§ Activity
Take the data from its first line. Print each line exactly until the line containing "have hkeys : (PySem.Dict.empty.insert" has been printed too.

§ Data excerpts
*** Block opens ***

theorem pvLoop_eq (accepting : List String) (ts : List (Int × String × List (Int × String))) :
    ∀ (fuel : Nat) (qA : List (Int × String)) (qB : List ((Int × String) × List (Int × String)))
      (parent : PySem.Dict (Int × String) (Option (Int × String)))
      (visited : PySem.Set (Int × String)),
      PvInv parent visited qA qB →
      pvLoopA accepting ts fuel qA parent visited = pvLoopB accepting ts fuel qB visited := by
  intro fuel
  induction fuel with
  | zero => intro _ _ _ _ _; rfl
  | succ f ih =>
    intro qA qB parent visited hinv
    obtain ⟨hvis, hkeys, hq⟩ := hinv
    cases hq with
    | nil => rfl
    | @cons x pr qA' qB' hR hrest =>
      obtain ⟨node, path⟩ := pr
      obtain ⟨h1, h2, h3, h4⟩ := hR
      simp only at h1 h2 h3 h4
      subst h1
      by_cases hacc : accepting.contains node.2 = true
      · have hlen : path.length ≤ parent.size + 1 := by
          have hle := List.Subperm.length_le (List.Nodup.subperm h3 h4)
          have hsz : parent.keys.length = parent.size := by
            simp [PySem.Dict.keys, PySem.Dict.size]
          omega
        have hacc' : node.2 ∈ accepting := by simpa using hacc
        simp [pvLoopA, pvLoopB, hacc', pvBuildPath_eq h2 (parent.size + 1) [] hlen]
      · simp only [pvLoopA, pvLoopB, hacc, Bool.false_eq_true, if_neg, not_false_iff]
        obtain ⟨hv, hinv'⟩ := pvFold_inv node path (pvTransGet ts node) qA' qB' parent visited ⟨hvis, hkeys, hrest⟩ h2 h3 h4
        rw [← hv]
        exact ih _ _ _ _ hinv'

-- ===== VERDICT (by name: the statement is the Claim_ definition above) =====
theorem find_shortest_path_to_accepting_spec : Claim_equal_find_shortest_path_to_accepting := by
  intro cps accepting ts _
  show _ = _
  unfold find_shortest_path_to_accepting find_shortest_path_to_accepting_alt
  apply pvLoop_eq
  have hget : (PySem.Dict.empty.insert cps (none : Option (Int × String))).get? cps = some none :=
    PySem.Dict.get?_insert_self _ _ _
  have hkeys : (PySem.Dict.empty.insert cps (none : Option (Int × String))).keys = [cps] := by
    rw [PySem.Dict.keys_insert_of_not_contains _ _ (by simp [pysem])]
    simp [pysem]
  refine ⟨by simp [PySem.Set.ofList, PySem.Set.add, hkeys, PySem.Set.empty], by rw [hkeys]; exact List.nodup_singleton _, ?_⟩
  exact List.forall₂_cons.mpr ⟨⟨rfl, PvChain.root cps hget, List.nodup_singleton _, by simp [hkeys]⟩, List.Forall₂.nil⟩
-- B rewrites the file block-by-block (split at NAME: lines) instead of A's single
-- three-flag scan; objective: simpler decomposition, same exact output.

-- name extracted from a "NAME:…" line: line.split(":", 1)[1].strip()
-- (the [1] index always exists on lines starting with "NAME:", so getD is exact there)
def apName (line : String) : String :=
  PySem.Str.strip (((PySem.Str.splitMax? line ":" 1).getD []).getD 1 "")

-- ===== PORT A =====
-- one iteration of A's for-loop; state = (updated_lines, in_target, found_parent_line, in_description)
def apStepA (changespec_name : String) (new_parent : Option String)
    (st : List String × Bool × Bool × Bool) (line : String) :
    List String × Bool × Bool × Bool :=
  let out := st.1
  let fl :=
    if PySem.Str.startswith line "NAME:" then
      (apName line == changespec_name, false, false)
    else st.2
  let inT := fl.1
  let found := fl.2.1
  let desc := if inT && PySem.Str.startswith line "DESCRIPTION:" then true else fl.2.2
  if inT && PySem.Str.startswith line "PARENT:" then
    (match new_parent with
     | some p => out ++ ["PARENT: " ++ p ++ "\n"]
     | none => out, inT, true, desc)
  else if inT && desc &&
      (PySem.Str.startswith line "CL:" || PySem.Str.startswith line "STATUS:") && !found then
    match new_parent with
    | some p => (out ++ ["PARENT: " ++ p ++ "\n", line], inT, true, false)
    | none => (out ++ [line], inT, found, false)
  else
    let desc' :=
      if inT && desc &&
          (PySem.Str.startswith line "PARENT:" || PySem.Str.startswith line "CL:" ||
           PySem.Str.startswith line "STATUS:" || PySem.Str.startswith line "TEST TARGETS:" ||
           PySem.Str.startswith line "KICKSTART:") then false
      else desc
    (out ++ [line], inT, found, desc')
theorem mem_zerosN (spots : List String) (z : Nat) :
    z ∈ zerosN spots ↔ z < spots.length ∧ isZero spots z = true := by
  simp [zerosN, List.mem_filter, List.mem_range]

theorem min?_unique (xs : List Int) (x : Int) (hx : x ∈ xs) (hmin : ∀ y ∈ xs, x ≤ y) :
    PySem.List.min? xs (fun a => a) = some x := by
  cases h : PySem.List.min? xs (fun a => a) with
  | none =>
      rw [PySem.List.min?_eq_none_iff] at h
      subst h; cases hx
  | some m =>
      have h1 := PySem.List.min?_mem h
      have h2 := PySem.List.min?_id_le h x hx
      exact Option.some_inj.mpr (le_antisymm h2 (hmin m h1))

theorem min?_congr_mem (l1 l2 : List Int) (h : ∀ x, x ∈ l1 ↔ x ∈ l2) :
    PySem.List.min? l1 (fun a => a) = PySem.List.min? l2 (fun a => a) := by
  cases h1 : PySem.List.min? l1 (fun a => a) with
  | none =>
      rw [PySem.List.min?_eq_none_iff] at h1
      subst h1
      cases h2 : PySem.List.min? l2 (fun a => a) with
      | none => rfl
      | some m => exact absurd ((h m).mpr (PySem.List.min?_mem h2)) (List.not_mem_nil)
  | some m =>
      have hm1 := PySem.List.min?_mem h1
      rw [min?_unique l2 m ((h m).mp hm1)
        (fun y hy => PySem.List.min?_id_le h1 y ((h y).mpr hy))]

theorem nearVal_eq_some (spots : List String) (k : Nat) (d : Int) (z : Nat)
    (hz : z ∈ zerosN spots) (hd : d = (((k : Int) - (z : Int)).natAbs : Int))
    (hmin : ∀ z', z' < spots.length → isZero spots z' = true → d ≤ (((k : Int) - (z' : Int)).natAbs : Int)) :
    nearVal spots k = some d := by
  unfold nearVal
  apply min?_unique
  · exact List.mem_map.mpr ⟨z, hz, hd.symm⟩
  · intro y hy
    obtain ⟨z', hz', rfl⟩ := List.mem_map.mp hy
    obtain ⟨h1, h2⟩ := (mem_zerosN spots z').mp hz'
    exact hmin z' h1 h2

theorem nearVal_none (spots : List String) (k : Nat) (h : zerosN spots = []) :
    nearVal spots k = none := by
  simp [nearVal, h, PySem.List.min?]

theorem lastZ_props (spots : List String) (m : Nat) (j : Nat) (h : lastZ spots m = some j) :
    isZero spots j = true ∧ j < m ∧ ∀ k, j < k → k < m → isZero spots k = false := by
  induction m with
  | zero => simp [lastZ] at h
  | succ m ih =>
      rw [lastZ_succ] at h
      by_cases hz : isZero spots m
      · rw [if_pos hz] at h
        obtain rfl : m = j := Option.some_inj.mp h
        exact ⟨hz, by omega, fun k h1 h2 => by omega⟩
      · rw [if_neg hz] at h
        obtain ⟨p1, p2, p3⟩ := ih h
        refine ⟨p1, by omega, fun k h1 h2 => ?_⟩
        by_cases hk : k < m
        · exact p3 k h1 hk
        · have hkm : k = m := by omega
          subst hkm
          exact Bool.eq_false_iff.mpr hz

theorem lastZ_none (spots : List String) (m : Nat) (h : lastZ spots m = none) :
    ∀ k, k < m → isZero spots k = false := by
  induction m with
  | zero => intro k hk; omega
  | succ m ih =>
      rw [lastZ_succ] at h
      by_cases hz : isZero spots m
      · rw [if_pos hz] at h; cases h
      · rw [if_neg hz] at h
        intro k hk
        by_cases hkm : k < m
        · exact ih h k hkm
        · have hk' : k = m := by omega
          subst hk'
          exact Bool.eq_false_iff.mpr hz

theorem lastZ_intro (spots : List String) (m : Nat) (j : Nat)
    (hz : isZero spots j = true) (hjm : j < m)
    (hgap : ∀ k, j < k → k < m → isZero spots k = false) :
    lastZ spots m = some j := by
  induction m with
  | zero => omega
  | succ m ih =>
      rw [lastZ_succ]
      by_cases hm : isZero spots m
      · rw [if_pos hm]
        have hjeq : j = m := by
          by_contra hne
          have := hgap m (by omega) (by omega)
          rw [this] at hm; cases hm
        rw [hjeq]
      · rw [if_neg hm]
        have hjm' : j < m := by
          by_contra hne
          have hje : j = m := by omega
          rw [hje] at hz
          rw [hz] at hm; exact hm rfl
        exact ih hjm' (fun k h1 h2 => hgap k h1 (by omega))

*** Block closes ***

§ Written solution
theorem pvLoop_eq (accepting : List String) (ts : List (Int × String × List (Int × String))) :
    ∀ (fuel : Nat) (qA : List (Int × String)) (qB : List ((Int × String) × List (Int × String)))
      (parent : PySem.Dict (Int × String) (Option (Int × String)))
      (visited : PySem.Set (Int × String)),
      PvInv parent visited qA qB →
      pvLoopA accepting ts fuel qA parent visited = pvLoopB accepting ts fuel qB visited := by
  intro fuel
  induction fuel with
  | zero => intro _ _ _ _ _; rfl
  | succ f ih =>
    intro qA qB parent visited hinv
    obtain ⟨hvis, hkeys, hq⟩ := hinv
    cases hq with
    | nil => rfl
    | @cons x pr qA' qB' hR hrest =>
      obtain ⟨node, path⟩ := pr
      obtain ⟨h1, h2, h3, h4⟩ := hR
      simp only at h1 h2 h3 h4
      subst h1
      by_cases hacc : accepting.contains node.2 = true
      · have hlen : path.length ≤ parent.size + 1 := by
          have hle := List.Subperm.length_le (List.Nodup.subperm h3 h4)
          have hsz : parent.keys.length = parent.size := by
            simp [PySem.Dict.keys, PySem.Dict.size]
          omega
        have hacc' : node.2 ∈ accepting := by simpa using hacc
        simp [pvLoopA, pvLoopB, hacc', pvBuildPath_eq h2 (parent.size + 1) [] hlen]
      · simp only [pvLoopA, pvLoopB, hacc, Bool.false_eq_true, if_neg, not_false_iff]
        obtain ⟨hv, hinv'⟩ := pvFold_inv node path (pvTransGet ts node) qA' qB' parent visited ⟨hvis, hkeys, hrest⟩ h2 h3 h4
        rw [← hv]
        exact ih _ _ _ _ hinv'

-- ===== VERDICT (by name: the statement is the Claim_ definition above) =====
theorem find_shortest_path_to_accepting_spec : Claim_equal_find_shortest_path_to_accepting := by
  intro cps accepting ts _
  show _ = _
  unfold find_shortest_path_to_accepting find_shortest_path_to_accepting_alt
  apply pvLoop_eq
  have hget : (PySem.Dict.empty.insert cps (none : Option (Int × String))).get? cps = some none :=
    PySem.Dict.get?_insert_self _ _ _
  have hkeys : (PySem.Dict.empty.insert cps (none : Option (Int × String))).keys = [cps] := by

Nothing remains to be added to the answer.